4 files changed, 266 insertions, 40 deletions

diff --git a/doc/install/aws/img/associate_subnet_gateway_2.png b/doc/install/aws/img/associate_subnet_gateway_2.png
index 17a3a87ac75..76e101d32a3 100644
--- a/doc/install/aws/img/associate_subnet_gateway_2.png
+++ b/doc/install/aws/img/associate_subnet_gateway_2.png
diff --git a/doc/install/aws/img/create_security_group.png b/doc/install/aws/img/create_security_group.png
index 2d8d74ac988..9a0dfccfe37 100644
--- a/doc/install/aws/img/create_security_group.png
+++ b/doc/install/aws/img/create_security_group.png
diff --git a/doc/install/aws/img/create_subnet.png b/doc/install/aws/img/create_subnet.png
index ee4893bf6b1..26f5ab1b625 100644
--- a/doc/install/aws/img/create_subnet.png
+++ b/doc/install/aws/img/create_subnet.png
diff --git a/doc/install/aws/index.md b/doc/install/aws/index.md
index 2069c2bde03..4134e822579 100644
--- a/doc/install/aws/index.md
+++ b/doc/install/aws/index.md
@@ -5,13 +5,16 @@ AMIs provided with each release.
 
 ## Introduction
 
-In this guide, we will explore the simplest way to install GitLab on AWS using
-the [Omnibus GitLab package](https://docs.gitlab.com/omnibus).
-That means that this will be a single EC2 node, and all GitLab's components,
-including the database, will be hosted on the same instance.
+GitLab on AWS can leverage many of the services that are already
+configurable with High Availability (HA). These services have a lot of
+flexibility and are able to adopt to most companies, best of all is the
+ability to automate both vertical and horizontal scaling.
 
-If you are interested for a highly available environment, check the
-[high availability docs](../../administration/high_availability/README.md).
+In this guide we'll go through a basic HA setup where we'll start by
+configuring our Virtual Private Cloud and subnets to later integrate
+services such as RDS for our database server and ElastiCache as a Redis
+cluster to finally manage them within an auto scaling group with custom
+scaling policies.
 
 ## Requirements
 
@@ -30,9 +33,6 @@ Below is the diagram of the architecture.
 
 ## Costs
 
-Based on [GitLab's requirements](../requirements.md#hardware-requirements), the
-instance type should be at least `c4.xlarge`. This is enough to accommodate 100 users.
-
 Here's a list of the services we will use and their costs:
 
 - **EC2**: GitLab will deployed on shared hardware which means
@@ -42,17 +42,15 @@ Here's a list of the services we will use and their costs:
   information on the cost.
 - **EBS**: We will also use an EBS volume to store the Git data. See the
   [Amazon EBS pricing](https://aws.amazon.com/ebs/pricing/).
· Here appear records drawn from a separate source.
-- pv_equiv track=rewrite | github.com/sergiopineiro/tfg-automatitation-polybench-python | PolyPy/tests/benchmark_functions.py | scop_mvt
-- ===== SOURCE A (Python) =====
-- def scop_mvt(_PB_N, A, x1, x2, y_1, y_2):
--     for i in range(_PB_N):
--         for j in range(_PB_N):
--             x1[i] = x1[i] + A[i][j] * y_1[j]
--     for i in range(_PB_N):
--         for j in range(_PB_N):
--             x2[i] = x2[i] + A[j][i] * y_2[j]
--
--     return (_PB_N, A, x1, x2, y_1, y_2)
-- ===== SOURCE B (Python) =====
-- def scop_mvt(_PB_N, A, x1, x2, y_1, y_2):
--     # One fused pass: x1[i] += A[i][j]*y_1[j] and x2[j] += A[i][j]*y_2[i],
--     # reading each A entry once. Mutates x1 and x2 in place, like the original.
--     for i in range(_PB_N):
--         Ai = A[i]
--         y2i = y_2[i]
--         s = x1[i]
--         for j in range(_PB_N):
--             a = Ai[j]
--             s += a * y_1[j]
--             x2[j] += a * y2i
--         x1[i] = s
--     return (_PB_N, A, x1, x2, y_1, y_2)
-- ===== Notes on version B (the rewrite author's own statement) =====
-- stated objective: alternative
-- what changed: Replaces A's two separate O(n^2) passes (row-wise x1+=A.y1, then column-wise x2 via A[j][i]) with one fused double loop that reads each A entry exactly once, accumulating x1[i] in a scalar and scattering x2[j] += A[i][j]*y_2[i] in the same inner loop.
import Mathlib
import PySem

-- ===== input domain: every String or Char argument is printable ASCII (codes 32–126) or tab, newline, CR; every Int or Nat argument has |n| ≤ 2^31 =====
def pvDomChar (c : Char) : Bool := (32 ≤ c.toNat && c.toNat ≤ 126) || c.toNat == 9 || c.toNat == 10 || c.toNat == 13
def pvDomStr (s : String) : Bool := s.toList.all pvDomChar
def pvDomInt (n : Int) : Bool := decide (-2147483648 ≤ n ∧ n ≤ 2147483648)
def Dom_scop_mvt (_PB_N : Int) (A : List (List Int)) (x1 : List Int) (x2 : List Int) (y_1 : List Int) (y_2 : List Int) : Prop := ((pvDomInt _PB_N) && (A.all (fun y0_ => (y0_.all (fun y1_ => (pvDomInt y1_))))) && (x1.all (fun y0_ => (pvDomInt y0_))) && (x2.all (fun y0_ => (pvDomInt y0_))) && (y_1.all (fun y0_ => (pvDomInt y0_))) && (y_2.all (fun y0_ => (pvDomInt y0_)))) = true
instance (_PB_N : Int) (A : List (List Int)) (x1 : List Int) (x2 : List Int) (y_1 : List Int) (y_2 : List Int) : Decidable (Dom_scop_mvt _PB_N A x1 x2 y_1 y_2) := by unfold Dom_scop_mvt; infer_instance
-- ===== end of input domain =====

-- B fuses A's two quadratic passes into one double loop that reads each A entry once
-- (objective: alternative decomposition, same O(n^2) cost); both A and B mutate x1/x2 in
-- place in Python, identically — the proof is about the returned tuple.

-- ===== PORT A =====
def scop_mvt (_PB_N : Int) (A : List (List Int)) (x1 : List Int) (x2 : List Int) (y_1 : List Int) (y_2 : List Int) : Int × List (List Int) × List Int × List Int × List Int × List Int :=
  let x1f := (PySem.List.pyRange 0 _PB_N 1).foldl (fun x1 i =>
    (PySem.List.pyRange 0 _PB_N 1).foldl (fun x1 j =>
      PySem.List.pySetD x1 i (PySem.List.pyGetD x1 i 0 +
        PySem.List.pyGetD (PySem.List.pyGetD A i []) j 0 * PySem.List.pyGetD y_1 j 0)) x1) x1
  let x2f := (PySem.List.pyRange 0 _PB_N 1).foldl (fun x2 i =>
    (PySem.List.pyRange 0 _PB_N 1).foldl (fun x2 j =>
      PySem.List.pySetD x2 i (PySem.List.pyGetD x2 i 0 +
        PySem.List.pyGetD (PySem.List.pyGetD A j []) i 0 * PySem.List.pyGetD y_2 j 0)) x2) x2
  (_PB_N, A, x1f, x2f, y_1, y_2)

-- ===== PORT B =====
def scop_mvt_alt (_PB_N : Int) (A : List (List Int)) (x1 : List Int) (x2 : List Int) (y_1 : List Int) (y_2 : List Int) : Int × List (List Int) × List Int × List Int × List Int × List Int :=
  let p := (PySem.List.pyRange 0 _PB_N 1).foldl (fun (p : List Int × List Int) i =>
    let Ai := PySem.List.pyGetD A i []
    let y2i := PySem.List.pyGetD y_2 i 0
    let s0 := PySem.List.pyGetD p.1 i 0
    let q := (PySem.List.pyRange 0 _PB_N 1).foldl (fun (q : Int × List Int) j =>
        let a := PySem.List.pyGetD Ai j 0
        (q.1 + a * PySem.List.pyGetD y_1 j 0,
         PySem.List.pySetD q.2 j (PySem.List.pyGetD q.2 j 0 + a * y2i))) (s0, p.2)
    (PySem.List.pySetD p.1 i q.1, q.2)) (x1, x2)
  (_PB_N, A, p.1, p.2, y_1, y_2)

-- ===== PRECONDITION & SPEC =====
-- Pre_ excludes exactly the inputs where the Python A raises IndexError: some list
-- (or a used row of A) shorter than _PB_N.  (Vacuous when _PB_N ≤ 0.)
def Pre_scop_mvt (_PB_N : Int) (A : List (List Int)) (x1 : List Int) (x2 : List Int) (y_1 : List Int) (y_2 : List Int) : Prop :=
  _PB_N ≤ (x1.length : Int) ∧ _PB_N ≤ (x2.length : Int) ∧ _PB_N ≤ (y_1.length : Int) ∧
  _PB_N ≤ (y_2.length : Int) ∧ _PB_N ≤ (A.length : Int) ∧
  ∀ row ∈ A.take _PB_N.toNat, _PB_N ≤ (row.length : Int)
instance (_PB_N : Int) (A : List (List Int)) (x1 : List Int) (x2 : List Int) (y_1 : List Int) (y_2 : List Int) : Decidable (Pre_scop_mvt _PB_N A x1 x2 y_1 y_2) := by unfold Pre_scop_mvt; infer_instance

def pvWitness_scop_mvt : Int × List (List Int) × List Int × List Int × List Int × List Int :=
  (1, [[2]], [3], [4], [5], [6])

def Spec_scop_mvt (_PB_N : Int) (A : List (List Int)) (x1 : List Int) (x2 : List Int) (y_1 : List Int) (y_2 : List Int) (out : Int × List (List Int) × List Int × List Int × List Int × List Int) : Prop := out = scop_mvt_alt _PB_N A x1 x2 y_1 y_2
instance (_PB_N : Int) (A : List (List Int)) (x1 : List Int) (x2 : List Int) (y_1 : List Int) (y_2 : List Int) (out : Int × List (List Int) × List Int × List Int × List Int × List Int) : Decidable (Spec_scop_mvt _PB_N A x1 x2 y_1 y_2 out) := by unfold Spec_scop_mvt; infer_instance

-- ===== CLAIM (what is proved, stated in full; the proofs are below) =====
def Claim_equal_scop_mvt : Prop := ∀ (_PB_N : Int) (A : List (List Int)) (x1 : List Int) (x2 : List Int) (y_1 : List Int) (y_2 : List Int), Dom_scop_mvt _PB_N A x1 x2 y_1 y_2 → Pre_scop_mvt _PB_N A x1 x2 y_1 y_2 → Spec_scop_mvt _PB_N A x1 x2 y_1 y_2 (scop_mvt _PB_N A x1 x2 y_1 y_2)

-- ===== LEMMAS AND PROOFS =====

-- pySetD at a nonnegative out-of-range index is the identity
theorem pvSetD_oob (xs : List Int) (i : Int) (v : Int) (h : (xs.length : Int) ≤ i) :
    PySem.List.pySetD xs i v = xs := by
  have hn : PySem.List.pySet? xs i v = none := by
    rw [PySem.List.pySet?_eq_none_iff]
    simp [PySem.Raise.InRange]
    omega
  simp [PySem.List.pySetD, hn]

-- a loop that repeatedly adds into one fixed slot i equals one combined update of slot i
theorem pvInnerSet (js : List Int) (xs : List Int) (i : Int) (hi : 0 ≤ i) (f : Int → Int) :
    js.foldl (fun xs j => PySem.List.pySetD xs i (PySem.List.pyGetD xs i 0 + f j)) xs
      = PySem.List.pySetD xs i (PySem.List.pyGetD xs i 0 + (js.map f).sum) := by
  induction js generalizing xs with
  | nil =>
      simp only [List.foldl_nil, List.map_nil, List.sum_nil, add_zero]
      rcases (by omega : i < (xs.length : Int) ∨ (xs.length : Int) ≤ i) with hlt | hge
      · rw [PySem.List.pyGetD_eq_getElem xs 0 hi hlt, PySem.List.pySetD_of_nonneg xs _ hi]
        exact (List.set_getElem_self (by omega)).symm
      · rw [pvSetD_oob _ _ _ hge]
  | cons j js ih =>
      simp only [List.foldl_cons, List.map_cons, List.sum_cons]
      rw [ih]
      rcases (by omega : i < (xs.length : Int) ∨ (xs.length : Int) ≤ i) with hlt | hge
      · obtain ⟨n, rfl⟩ : ∃ n : Nat, (n : Int) = i := ⟨i.toNat, Int.toNat_of_nonneg hi⟩
        have hn : n < xs.length := by exact_mod_cast hlt
        rw [PySem.List.pyGetD_pySetD_natCast xs n n _ 0 hn]
        simp only [PySem.List.pySetD_natCast, List.set_set, if_pos]
        simp [add_assoc]
      · simp only [pvSetD_oob _ _ _ hge]

-- a loop over i = 0..n-1 that rewrites slot i once equals a single indexed map
theorem pvOuterSet (n : Nat) (h : Int → Int) (xs : List Int) :
    (PySem.List.pyRange 0 (n : Int) 1).foldl
        (fun xs i => PySem.List.pySetD xs i (PySem.List.pyGetD xs i 0 + h i)) xs
      = xs.mapIdx (fun k v => if k < n then v + h (k : Int) else v) := by
  induction n with
  | zero =>
      rw [PySem.List.pyRange_one_eq_nil (by omega)]
      refine (List.ext_getElem (by simp) ?_).symm
      intro k hk1 hk2
      simp
  | succ n ih =>
      have hcast : ((n + 1 : Nat) : Int) = (n : Int) + 1 := by push_cast; ring
      rw [hcast, PySem.List.pyRange_one_succ_right (by omega), List.foldl_append,
        List.foldl_cons, List.foldl_nil, ih]
      rcases (by omega : n < xs.length ∨ xs.length ≤ n) with hlt | hge
      · have hlen : n < (List.mapIdx (fun k v => if k < n then v + h (k : Int) else v) xs).length := by
          simpa using hlt
        rw [PySem.List.pyGetD_eq_getElem _ 0 (by positivity) (by simpa using hlt),
          PySem.List.pySetD_of_nonneg _ _ (by positivity)]
        simp only [Int.toNat_natCast]
        apply List.ext_getElem
        · simp
        · intro k hk1 hk2
          simp only [List.getElem_set, List.getElem_mapIdx]
          by_cases hkn : k = n
          · subst hkn
            simp
          · have hne : ¬ n = k := fun hc => hkn hc.symm
            simp only [if_neg hne]
            by_cases h1 : k < n
            · simp [h1, Nat.lt_succ_of_lt h1]
            · have h2 : ¬ k < n + 1 := by omega
              simp [h1, h2]
      · rw [pvSetD_oob _ _ _ (by simpa using hge)]
        apply List.ext_getElem
        · simp
        · intro k hk1 hk2
          simp only [List.getElem_mapIdx]
          have hk : k < xs.length := by simpa using hk1
          have h1 : k < n := by omega
          simp [h1, Nat.lt_succ_of_lt h1]

-- folding per-row indexed increments accumulates, slot by slot, the sum over rows
theorem pvFoldMapIdx (is : List Int) (n : Nat) (c : Int → Int → Int) (xs : List Int) :
    is.foldl (fun xs i => xs.mapIdx (fun k v => if k < n then v + c i (k : Int) else v)) xs
      = xs.mapIdx (fun k v => if k < n then v + (is.map (fun i => c i (k : Int))).sum else v) := by
  induction is generalizing xs with
  | nil =>
      apply List.ext_getElem
      · simp
      · intro k hk1 hk2
        simp only [List.foldl_nil, List.getElem_mapIdx, List.map_nil, List.sum_nil, add_zero]
        split <;> rfl
  | cons a is ih =>
      rw [List.foldl_cons, ih]
      apply List.ext_getElem
      · simp
      · intro k hk1 hk2
        simp only [List.getElem_mapIdx, List.map_cons, List.sum_cons]
        split <;> ring

-- ===== VERDICT (by name: the statement is the Claim_ definition above) =====
theorem scop_mvt_spec : Claim_equal_scop_mvt := by
  unfold Claim_equal_scop_mvt
  intro N A x1 x2 y_1 y_2 _hdom _hpre
  unfold Spec_scop_mvt scop_mvt scop_mvt_alt
  rcases (by omega : N ≤ 0 ∨ 0 < N) with hN | hN
  · rw [PySem.List.pyRange_one_eq_nil hN]
    simp
  · obtain ⟨n, rfl⟩ : ∃ n : Nat, (n : Int) = N := ⟨N.toNat, Int.toNat_of_nonneg hN.le⟩
    -- A's first pass
    have hA1 : ∀ xs : List Int,
        (PySem.List.pyRange 0 (n : Int) 1).foldl (fun x1 i =>
          (PySem.List.pyRange 0 (n : Int) 1).foldl (fun x1 j =>
            PySem.List.pySetD x1 i (PySem.List.pyGetD x1 i 0 +
              PySem.List.pyGetD (PySem.List.pyGetD A i []) j 0 * PySem.List.pyGetD y_1 j 0)) x1) xs
        = xs.mapIdx (fun k v => if k < n then v +
            ((PySem.List.pyRange 0 (n : Int) 1).map (fun j =>
              PySem.List.pyGetD (PySem.List.pyGetD A (k : Int) []) j 0 * PySem.List.pyGetD y_1 j 0)).sum
          else v) := by
      intro xs
      rw [PySem.List.foldl_congr_mem _ _
        (fun xs i => PySem.List.pySetD xs i (PySem.List.pyGetD xs i 0 +
          ((PySem.List.pyRange 0 (n : Int) 1).map (fun j =>
            PySem.List.pyGetD (PySem.List.pyGetD A i []) j 0 * PySem.List.pyGetD y_1 j 0)).sum)) xs
        (fun acc i hi => pvInnerSet _ acc i ((PySem.List.mem_pyRange_one.1 hi).1) _)]
      exact pvOuterSet n _ xs
    -- A's second pass
    have hA2 : ∀ xs : List Int,
        (PySem.List.pyRange 0 (n : Int) 1).foldl (fun x2 i =>
          (PySem.List.pyRange 0 (n : Int) 1).foldl (fun x2 j =>
            PySem.List.pySetD x2 i (PySem.List.pyGetD x2 i 0 +
              PySem.List.pyGetD (PySem.List.pyGetD A j []) i 0 * PySem.List.pyGetD y_2 j 0)) x2) xs
        = xs.mapIdx (fun k v => if k < n then v +
            ((PySem.List.pyRange 0 (n : Int) 1).map (fun j =>
              PySem.List.pyGetD (PySem.List.pyGetD A j []) (k : Int) 0 * PySem.List.pyGetD y_2 j 0)).sum
          else v) := by
      intro xs
      rw [PySem.List.foldl_congr_mem _ _
        (fun xs i => PySem.List.pySetD xs i (PySem.List.pyGetD xs i 0 +
          ((PySem.List.pyRange 0 (n : Int) 1).map (fun j =>
            PySem.List.pyGetD (PySem.List.pyGetD A j []) i 0 * PySem.List.pyGetD y_2 j 0)).sum)) xs
        (fun acc i hi => pvInnerSet _ acc i ((PySem.List.mem_pyRange_one.1 hi).1) _)]
      exact pvOuterSet n _ xs
    -- B's fused loop, rewritten as a product of two independent folds
    have hB : (PySem.List.pyRange 0 (n : Int) 1).foldl (fun (p : List Int × List Int) i =>
        let Ai := PySem.List.pyGetD A i []
        let y2i := PySem.List.pyGetD y_2 i 0
        let s0 := PySem.List.pyGetD p.1 i 0
        let q := (PySem.List.pyRange 0 (n : Int) 1).foldl (fun (q : Int × List Int) j =>
            let a := PySem.List.pyGetD Ai j 0
            (q.1 + a * PySem.List.pyGetD y_1 j 0,
             PySem.List.pySetD q.2 j (PySem.List.pyGetD q.2 j 0 + a * y2i))) (s0, p.2)
        (PySem.List.pySetD p.1 i q.1, q.2)) (x1, x2)
      = ((PySem.List.pyRange 0 (n : Int) 1).foldl (fun x1 i =>
           PySem.List.pySetD x1 i (PySem.List.pyGetD x1 i 0 +
             ((PySem.List.pyRange 0 (n : Int) 1).map (fun j =>
               PySem.List.pyGetD (PySem.List.pyGetD A i []) j 0 * PySem.List.pyGetD y_1 j 0)).sum)) x1,
         (PySem.List.pyRange 0 (n : Int) 1).foldl (fun x2 i =>
           x2.mapIdx (fun k v => if k < n then v +
             PySem.List.pyGetD (PySem.List.pyGetD A i []) (k : Int) 0 * PySem.List.pyGetD y_2 i 0
           else v)) x2) := by
      rw [PySem.List.foldl_congr_mem _ _
        (fun (p : List Int × List Int) i =>
          (PySem.List.pySetD p.1 i (PySem.List.pyGetD p.1 i 0 +
             ((PySem.List.pyRange 0 (n : Int) 1).map (fun j =>
               PySem.List.pyGetD (PySem.List.pyGetD A i []) j 0 * PySem.List.pyGetD y_1 j 0)).sum),
           p.2.mapIdx (fun k v => if k < n then v +
             PySem.List.pyGetD (PySem.List.pyGetD A i []) (k : Int) 0 * PySem.List.pyGetD y_2 i 0
           else v))) (x1, x2) ?_]
      · exact PySem.List.foldl_prod_mk
          (fun x1 i => PySem.List.pySetD x1 i (PySem.List.pyGetD x1 i 0 +
            ((PySem.List.pyRange 0 (n : Int) 1).map (fun j =>
              PySem.List.pyGetD (PySem.List.pyGetD A i []) j 0 * PySem.List.pyGetD y_1 j 0)).sum))
          (fun x2 i => x2.mapIdx (fun k v => if k < n then v +
            PySem.List.pyGetD (PySem.List.pyGetD A i []) (k : Int) 0 * PySem.List.pyGetD y_2 i 0
          else v)) _ x1 x2
      · intro acc i _hi
        simp only
        rw [PySem.List.foldl_prod_mk
          (fun s j => s + PySem.List.pyGetD (PySem.List.pyGetD A i []) j 0 * PySem.List.pyGetD y_1 j 0)
          (fun x2 j => PySem.List.pySetD x2 j (PySem.List.pyGetD x2 j 0 +
            PySem.List.pyGetD (PySem.List.pyGetD A i []) j 0 * PySem.List.pyGetD y_2 i 0))]
        rw [PySem.List.foldl_add, pvOuterSet n
          (fun j => PySem.List.pyGetD (PySem.List.pyGetD A i []) j 0 * PySem.List.pyGetD y_2 i 0) acc.2]
    simp only [hA1, hA2, hB, pvOuterSet]
    rw [pvFoldMapIdx (PySem.List.pyRange 0 (n : Int) 1) n
      (fun i t => PySem.List.pyGetD (PySem.List.pyGetD A i []) t 0 * PySem.List.pyGetD y_2 i 0) x2]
-- **S3**: We will use S3 to store backups. See the
+- **S3**: We will use S3 to store backups, artifacts, LFS objects, etc. See the
   [Amazon S3 pricing](https://aws.amazon.com/s3/pricing/).
 - **ALB**: An Application Load Balancer will be used to route requests to the
   GitLab instance. See the [Amazon ELB pricing](https://aws.amazon.com/elasticloadbalancing/pricing/).
+- **RDS**: An Amazon Relational Database Service using PostgreSQL will be used
+  to provide database High Availability. See the
+  [Amazon RDS pricing](https://aws.amazon.com/rds/postgresql/pricing/).
 
-## Security
-
-We will create a new IAM role specifically for deploying GitLab, a new VPC, as
-well as a security group with limited port access to the instance.
-
-### Creating an IAM EC2 instance role and profile
+## Creating an IAM EC2 instance role and profile
 
 To minimize the permissions of the user, we'll create a new IAM role with
 limited access:
@@ -69,39 +67,65 @@ limited access:
 
     ![Create role](img/create_iam_role_review.png)
 
-### Configuring the network
+## Configuring the network
+
+We'll start by creating a VPC for our GitLab cloud infrastructure, then
+we can create subnets to have public and private instances in at least
+two AZs. Public subnets will require a Route Table keep and an associated
+Internet Gateway.
 
-We'll start by creating a VPC for our GitLab cloud infrastructure, then we can
-create subnets to have public and private instances. Public subnets will require
-a Route Table and an associated Internet Gateway.
+### VPC
 
 Let's create a VPC:
 
 1. Navigate to https://console.aws.amazon.com/vpc/home
 1. Select **Your VPCs** from the left menu and then click on **Create VPC**.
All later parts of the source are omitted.